Now, if we could only settle on a font for our logo...**

*In all fairness, Dirtman didn't have real expresso beans to work with, nor could he find the tamper for the grounds. He just wanted to get the machine clean and working.
**We're all waiting on DG, for whom this seems to be a matter requiring a significant amount of meditation and consideration.

Thursday, January 05, 2012

Crazy Scary

I was ready for them this time: The naysayers, the predictors of doom and those who "just want to let you know we care" by listing every calamity that can possibly befall people who have the audacity to test Frost's road less traveled.

The Cafe
I wasn't quite as prepared for the level of terror I experienced when for the first time I decided not to listen.

I'm writing about this very personal feeling because I know I'm not alone in this. These dreams, these crazy, seemingly-unattainable dreams we have when we complete the sentence, "Wouldn't it be wonderful if..."; these dreams we can imagine so vividly, they make our pulse speed and keep us up at night...until that conservative voice of reason kicks in.

I think this is where most dreams die; before they're even uttered out loud or see the light of day.

Some, though, survive...weakened but still viable. And that's when the naysayers and predictors of doom deliver that final coup de grace.

As a people pleaser and dysfunctionally obsessive Good Girl, I've always done what I was told. There is safety in listening to what other claim to know more about (everything) than you, because you never have to hear, "I told you so." That way, though I've never gotten anywhere, I could stay the Good Girl everyone  liked (predictability is always like, isn't it?).

And, let's face it, the naysayers have history and tradition going for them -- there is a reason everybody takes the path of safety -- most of the time it doesn't lead to calamity. (Though, I gotta say..."the path of safety" has been, for us, a minefield. So there is not much to recommend "doing what everyone does" to us.)

Which brings us to that weed-riddled, rocky path upon which we decided to embark -- opening a cafe during a recession. Or, insert your own seemingly wacky endeavor that seems to annoy everyone around you singing the praises of the status quo. For us it's a cafe.

This is another reason why, in the past, I've always done whatever is safest.

Terror.

There is no other way to put it.

Terror is very different from intuition. Intuition goes much deeper. Terror reacts to the cues in front of it. Terror drowns out intuition.

This is terrifying. It's terrifying to not do as expected. It's terrifying to do something that lacks the safety net of working for someone else in a field that is a sure thing.
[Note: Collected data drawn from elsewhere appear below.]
-- pv_equiv track=rewrite | github.com/TaoziLake/analyzer | unidiff_extract/agent_llm.py | _qualname_suffix_after_module
-- ===== SOURCE A (Python) =====
-- from typing import Dict, List, Optional, Sequence, Tuple
--
-- def _posix(path: str) -> str:
--     return path.replace("\\", "/")
--
-- def _qualname_suffix_after_module(qualname: str, rel_file_path: str, ext: str = ".py") -> List[str]:
--     rel = _posix(rel_file_path)
--     if rel.endswith(ext):
--         rel = rel[: -len(ext)]
--     module_qual = rel.replace("/", ".")
--     if module_qual.endswith(".__init__"):
--         module_qual = module_qual[: -len(".__init__")]
--     if qualname == module_qual:
--         return []
--     if qualname.startswith(module_qual + "."):
--         tail = qualname[len(module_qual) + 1 :]
--         return [p for p in tail.split(".") if p]
--     qparts = [p for p in qualname.split(".") if p]
--     mparts = [p for p in module_qual.split(".") if p]
--     k = 0
--     while k < min(len(qparts), len(mparts)) and qparts[k] == mparts[k]:
--         k += 1
--     return qparts[k:]
-- ===== SOURCE B (Python) =====
-- def _drop_common(q, m):
--     if q and m and q[0] == m[0]:
--         return _drop_common(q[1:], m[1:])
--     return q
--
-- def _qualname_suffix_after_module(qualname, rel_file_path, ext=".py"):
--     rel = rel_file_path.replace("\\", "/")
--     if rel.endswith(ext):
--         rel = rel[: -len(ext)]
--     module_qual = rel.replace("/", ".")
--     if module_qual.endswith(".__init__"):
--         module_qual = module_qual[: -len(".__init__")]
--     qparts = [p for p in qualname.split(".") if p]
--     mparts = [p for p in module_qual.split(".") if p]
--     return _drop_common(qparts, mparts)
-- ===== Notes on version B (the rewrite author's own statement) =====
-- stated objective: simpler
-- what changed: B drops A's two string-prefix special-case branches (qualname == module_qual, and startswith(module_qual + '.') with a tail split) and always splits both strings into dot-separated parts, returning the qualname parts after the common leading parts via one recursive common-prefix drop.
import Mathlib
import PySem

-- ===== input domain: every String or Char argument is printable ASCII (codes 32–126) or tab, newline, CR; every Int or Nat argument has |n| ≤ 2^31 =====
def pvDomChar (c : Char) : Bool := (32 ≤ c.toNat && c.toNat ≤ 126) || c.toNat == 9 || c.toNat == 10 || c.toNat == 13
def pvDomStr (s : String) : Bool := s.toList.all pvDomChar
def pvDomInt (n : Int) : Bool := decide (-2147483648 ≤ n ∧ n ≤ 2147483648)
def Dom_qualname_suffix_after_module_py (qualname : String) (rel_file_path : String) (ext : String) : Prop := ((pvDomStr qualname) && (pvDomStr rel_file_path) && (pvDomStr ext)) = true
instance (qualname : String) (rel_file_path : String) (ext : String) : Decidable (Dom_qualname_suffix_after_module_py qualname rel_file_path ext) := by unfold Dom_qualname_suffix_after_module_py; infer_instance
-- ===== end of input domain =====

-- B replaces A's two string-prefix special cases (equality / startswith+tail-split) by one uniform
-- token walk that drops the common leading dot-parts; objective: simpler (no speed claim).

-- ===== PORT A =====
-- s.split(".") — sep is nonempty, so Str.split? is always `some`
def pvSplitA (s : String) : List String := (PySem.Str.split? s ".").getD []

-- the `while k < min(...) and qparts[k] == mparts[k]: k += 1` loop followed by `return qparts[k:]`
def pvLoopA (qparts mparts : List String) (k : Nat) : List String :=
  if h : k < min qparts.length mparts.length ∧ qparts.getD k "" = mparts.getD k "" then
    pvLoopA qparts mparts (k + 1)
  else
    PySem.List.slice qparts (some (k : Int)) none
termination_by min qparts.length mparts.length - k
decreasing_by omega

def qualname_suffix_after_module_py (qualname : String) (rel_file_path : String) (ext : String) : List String :=
  let rel := PySem.Str.replace rel_file_path "\\" "/"
  let rel := if PySem.Str.endswith rel ext then PySem.Str.slice rel none (some (-(PySem.Str.len ext))) else rel
  let module_qual := PySem.Str.replace rel "/" "."
  let module_qual := if PySem.Str.endswith module_qual ".__init__" then PySem.Str.slice module_qual none (some (-(PySem.Str.len ".__init__"))) else module_qual
  if qualname = module_qual then []
  else if PySem.Str.startswith qualname (module_qual ++ ".") then
    let tail := PySem.Str.slice qualname (some (PySem.Str.len module_qual + 1)) none
    (pvSplitA tail).filter (fun p => p ≠ "")
  else
    let qparts := (pvSplitA qualname).filter (fun p => p ≠ "")
    let mparts := (pvSplitA module_qual).filter (fun p => p ≠ "")
    pvLoopA qparts mparts 0

-- ===== PORT B =====
def pvSplitB (s : String) : List String := (PySem.Str.split? s ".").getD []

def pvDropCommon : List String → List String → List String
  | x :: q, y :: m => if x = y then pvDropCommon q m else x :: q
  | q, _ => q

def qualname_suffix_after_module_py_alt (qualname : String) (rel_file_path : String) (ext : String) : List String :=
  let rel := PySem.Str.replace rel_file_path "\\" "/"
  let rel := if PySem.Str.endswith rel ext then PySem.Str.slice rel none (some (-(PySem.Str.len ext))) else rel
  let module_qual := PySem.Str.replace rel "/" "."
  let module_qual := if PySem.Str.endswith module_qual ".__init__" then PySem.Str.slice module_qual none (some (-(PySem.Str.len ".__init__"))) else module_qual
  let qparts := (pvSplitB qualname).filter (fun p => p ≠ "")
  let mparts := (pvSplitB module_qual).filter (fun p => p ≠ "")
  pvDropCommon qparts mparts

-- ===== PRECONDITION & SPEC =====
def Spec_qualname_suffix_after_module_py (qualname : String) (rel_file_path : String) (ext : String) (out : List String) : Prop := out = qualname_suffix_after_module_py_alt qualname rel_file_path ext
instance (qualname : String) (rel_file_path : String) (ext : String) (out : List String) : Decidable (Spec_qualname_suffix_after_module_py qualname rel_file_path ext out) := by unfold Spec_qualname_suffix_after_module_py; infer_instance

-- ===== CLAIM (what is proved, stated in full; the proofs are below) =====
def Claim_equal_qualname_suffix_after_module_py : Prop := ∀ (qualname : String) (rel_file_path : String) (ext : String), Dom_qualname_suffix_after_module_py qualname rel_file_path ext → Spec_qualname_suffix_after_module_py qualname rel_file_path ext (qualname_suffix_after_module_py qualname rel_file_path ext)

-- ===== LEMMAS AND PROOFS =====

-- reference recursion for s.split(".")
def pvSplitChars : List Char → List (List Char)
  | [] => [[]]
  | c :: rest => if c = '.' then [] :: pvSplitChars rest else (pvSplitChars rest).modifyHead (c :: ·)

theorem pvSplitChars_ne_nil (s : List Char) : pvSplitChars s ≠ [] := by
  cases s with
  | nil => simp [pvSplitChars]
  | cons c rest =>
    simp only [pvSplitChars]
    split_ifs
    · simp
    · intro h
      have := congrArg List.length h
      simp at this
      exact pvSplitChars_ne_nil rest this

theorem modifyHead_modifyHead {α : Type} (f g : α → α) (l : List α) :
    (l.modifyHead g).modifyHead f = l.modifyHead (fun x => f (g x)) := by
  cases l <;> simp

theorem modifyHead_id_fun {α : Type} (l : List α) : l.modifyHead (fun x => x) = l := by
  cases l <;> simp

theorem splitOn_go_eq (fuel : Nat) (l cur : List Char) (acc : List (List Char))
    (h : l.length < fuel) :
    PySem.Chars.splitOn.go ['.'] fuel l cur acc
      = acc.reverse ++ (pvSplitChars l).modifyHead (fun x => cur.reverse ++ x) := by
  induction fuel generalizing l cur acc with
  | zero => omega
  | succ fuel ih =>
    cases l with
    | nil => simp [PySem.Chars.splitOn.go, pvSplitChars]
    | cons c rest =>
      rw [PySem.Chars.splitOn.go]
      by_cases hc : c = '.'
      · subst hc
        simp only [List.isPrefixOf, BEq.rfl, Bool.true_and, if_pos]
        rw [ih _ _ _ (by simpa using Nat.lt_of_succ_lt_succ h)]
        simp [pvSplitChars, modifyHead_id_fun]
      · have hpre : ['.'].isPrefixOf (c :: rest) = false := by
          simp [List.isPrefixOf]
          exact fun hh => absurd hh.symm hc
        rw [hpre]
        simp only [Bool.false_eq_true, if_false]
        rw [ih _ _ _ (by simpa using Nat.lt_of_succ_lt_succ h)]
        simp only [pvSplitChars, if_neg hc, modifyHead_modifyHead, List.reverse_cons]
        congr 2
        funext x
        simp

theorem splitOn_dot_eq (s : List Char) : PySem.Chars.splitOn s ['.'] = pvSplitChars s := by
  unfold PySem.Chars.splitOn
  rw [splitOn_go_eq _ _ _ _ (by omega)]
  simp [modifyHead_id_fun]

theorem pvSplitChars_append (a b : List Char) :
    pvSplitChars (a ++ '.' :: b) = pvSplitChars a ++ pvSplitChars b := by
  induction a with
  | nil => simp [pvSplitChars]
  | cons c a ih =>
    simp only [List.cons_append, pvSplitChars, ih]
    split_ifs
    · simp
    · cases hh : pvSplitChars a with
      | nil => exact absurd hh (pvSplitChars_ne_nil a)
      | cons x xs => simp

theorem pvSplitA_eq (s : String) :
    pvSplitA s = (pvSplitChars s.toList).map String.ofList := by
  have h : PySem.Chars.split? s.toList ".".toList
      = some (PySem.Chars.splitOn s.toList ['.']) := by
    simp [PySem.Chars.split?]
  have h2 := PySem.Str.split?_map s "."
  rw [h, splitOn_dot_eq] at h2
  unfold pvSplitA
  cases hs : PySem.Str.split? s "." with
  | none => rw [hs] at h2; simp at h2
  | some parts =>
    rw [hs] at h2
    simp only [Option.map_some, Option.some.injEq] at h2
    have h3 := congrArg (List.map String.ofList) h2
    simp only [List.map_map] at h3
    have h4 : List.map (String.ofList ∘ String.toList) parts = parts := by
      simp [Function.comp_def, String.ofList_toList]
    rw [h4] at h3
    simpa using h3

-- the filtered dot-parts of a string
def pvParts (s : String) : List String :=
  (((pvSplitChars s.toList).map String.ofList).filter (fun p => p ≠ ""))

theorem pvDropCommon_self (l : List String) : pvDropCommon l l = [] := by
  induction l with
  | nil => rfl
  | cons x xs ih => simp [pvDropCommon, ih]

theorem pvDropCommon_append (m t : List String) : pvDropCommon (m ++ t) m = t := by
  induction m with
  | nil => cases t <;> rfl
  | cons x m ih => simp [pvDropCommon, ih]

theorem pvLoopA_eq (qparts mparts : List String) (k : Nat) :
    pvLoopA qparts mparts k = pvDropCommon (qparts.drop k) (mparts.drop k) := by
  rw [pvLoopA]
  split_ifs with h
  · obtain ⟨hk, heq⟩ := h
    have hq : k < qparts.length := lt_of_lt_of_le hk (Nat.min_le_left _ _)
    have hm : k < mparts.length := lt_of_lt_of_le hk (Nat.min_le_right _ _)
    rw [pvLoopA_eq qparts mparts (k + 1)]
    rw [List.drop_eq_getElem_cons hq, List.drop_eq_getElem_cons hm]
    rw [List.getD_eq_getElem _ _ hq, List.getD_eq_getElem _ _ hm] at heq
    simp [pvDropCommon, heq]
  · rw [PySem.List.slice_from_natCast]
    push Not at h
    by_cases hk : k < min qparts.length mparts.length
    · have hq : k < qparts.length := lt_of_lt_of_le hk (Nat.min_le_left _ _)
      have hm : k < mparts.length := lt_of_lt_of_le hk (Nat.min_le_right _ _)
      have hne := h hk
      rw [List.getD_eq_getElem _ _ hq, List.getD_eq_getElem _ _ hm] at hne
      rw [List.drop_eq_getElem_cons hq, List.drop_eq_getElem_cons hm]
      simp [pvDropCommon, hne]
    · rcases Nat.lt_or_ge k qparts.length with hq | hq
      · have hm : mparts.length ≤ k := by omega
        rw [List.drop_eq_nil_of_le hm]
        cases hd : qparts.drop k <;> rfl
      · rw [List.drop_eq_nil_of_le hq]
        cases hd : mparts.drop k <;> rfl
termination_by min qparts.length mparts.length - k
decreasing_by omega

-- main branch analysis, with module_qual generalized
theorem pv_main (q m : String) :
    (if q = m then ([] : List String)
     else if PySem.Str.startswith q (m ++ ".") then
       (pvSplitA (PySem.Str.slice q (some (PySem.Str.len m + 1)) none)).filter (fun p => p ≠ "")
     else
       pvLoopA ((pvSplitA q).filter (fun p => p ≠ "")) ((pvSplitA m).filter (fun p => p ≠ "")) 0)
    = pvDropCommon ((pvSplitB q).filter (fun p => p ≠ "")) ((pvSplitB m).filter (fun p => p ≠ "")) := by
  have hB : ∀ s : String, (pvSplitB s).filter (fun p => p ≠ "") = pvParts s := fun s => by
    show (pvSplitA s).filter (fun p => p ≠ "") = pvParts s
    rw [pvSplitA_eq]; rfl
  rw [hB, hB]
  split_ifs with h1 h2
  · subst h1
    rw [pvDropCommon_self]
  · -- q = m ++ "." ++ tail
    have hpre : (m ++ ".").toList <+: q.toList := by
      have := (PySem.Chars.startswith_iff q.toList (m ++ ".").toList).mp
        (by simpa using h2)
      exact this
    obtain ⟨t, ht⟩ := hpre
    have hq : q.toList = m.toList ++ '.' :: t := by
      rw [← ht]; simp
    have htail : (PySem.Str.slice q (some (PySem.Str.len m + 1)) none).toList = t := by
      rw [PySem.Str.toList_slice]
      have hlen : PySem.Str.len m + 1 = ((m.toList.length + 1 : Nat) : Int) := by
        simp only [PySem.Str.len]
        push_cast
        ring
      rw [hlen, PySem.Chars.slice_eq_listSlice, PySem.List.slice_from_natCast, hq]
      have : m.toList ++ '.' :: t = (m.toList ++ ['.']) ++ t := by simp
      rw [this]
      rw [List.drop_left' (by simp)]
    rw [pvSplitA_eq, htail]
    unfold pvParts
    rw [hq, pvSplitChars_append, List.map_append, List.filter_append, pvDropCommon_append]
  · rw [pvLoopA_eq]
    simp only [List.drop_zero]
    congr 1 <;> · rw [pvSplitA_eq]; rfl

-- ===== VERDICT (by name: the statement is the Claim_ definition above) =====
theorem qualname_suffix_after_module_py_spec : Claim_equal_qualname_suffix_after_module_py := by
  intro qualname rel_file_path ext _
  show qualname_suffix_after_module_py qualname rel_file_path ext
      = qualname_suffix_after_module_py_alt qualname rel_file_path ext
  unfold qualname_suffix_after_module_py qualname_suffix_after_module_py_alt
  exact pv_main qualname _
It's terrifying to be placing something that is so personally produced by me up for sale; up for others' judgement.

I think both Dark Garden and I counted on the fact that we were doing this together to waylay some of that fear. We appeared to each other so confident. I figured he was sure of himself, we must be okay. I seemed just as sure to him, so he figured the same.

... and then we had to commit. And we looked at each other and realized no matter what, we were going to have to muster a type of courage we had never tapped into before. Oh sure, it took courage to go through some of the challenges my family has over come in the past few years. And God knows, as a cop, courage is DG's stock-in-trade.

This is different, though. It's a different kind of fear and requires a different kind of courage. And I don't think there is any getting around it. You either let it stop you or you just let it flow while you do what you have to do.

And so yesterday we closed on the cafe. For myself, once it was a done deal, the terror subsided to a dull twinge and I was offered another option: Excitement. Oh, there is still that scared part of me that nudges every now and then, but I let the excitement drown it out.

I feel like the elderly Isak Dinesen reminiscing at the beginning of Out of Africa*: "I had a farm in Africa at the foot of the Ngong Hills."

I have a cafe in Romney at the foot of the West Virginia Appalachian Mountains.

*Perhaps, more appropriately is this: "...the Earth was made round so that we would not see too far down the road."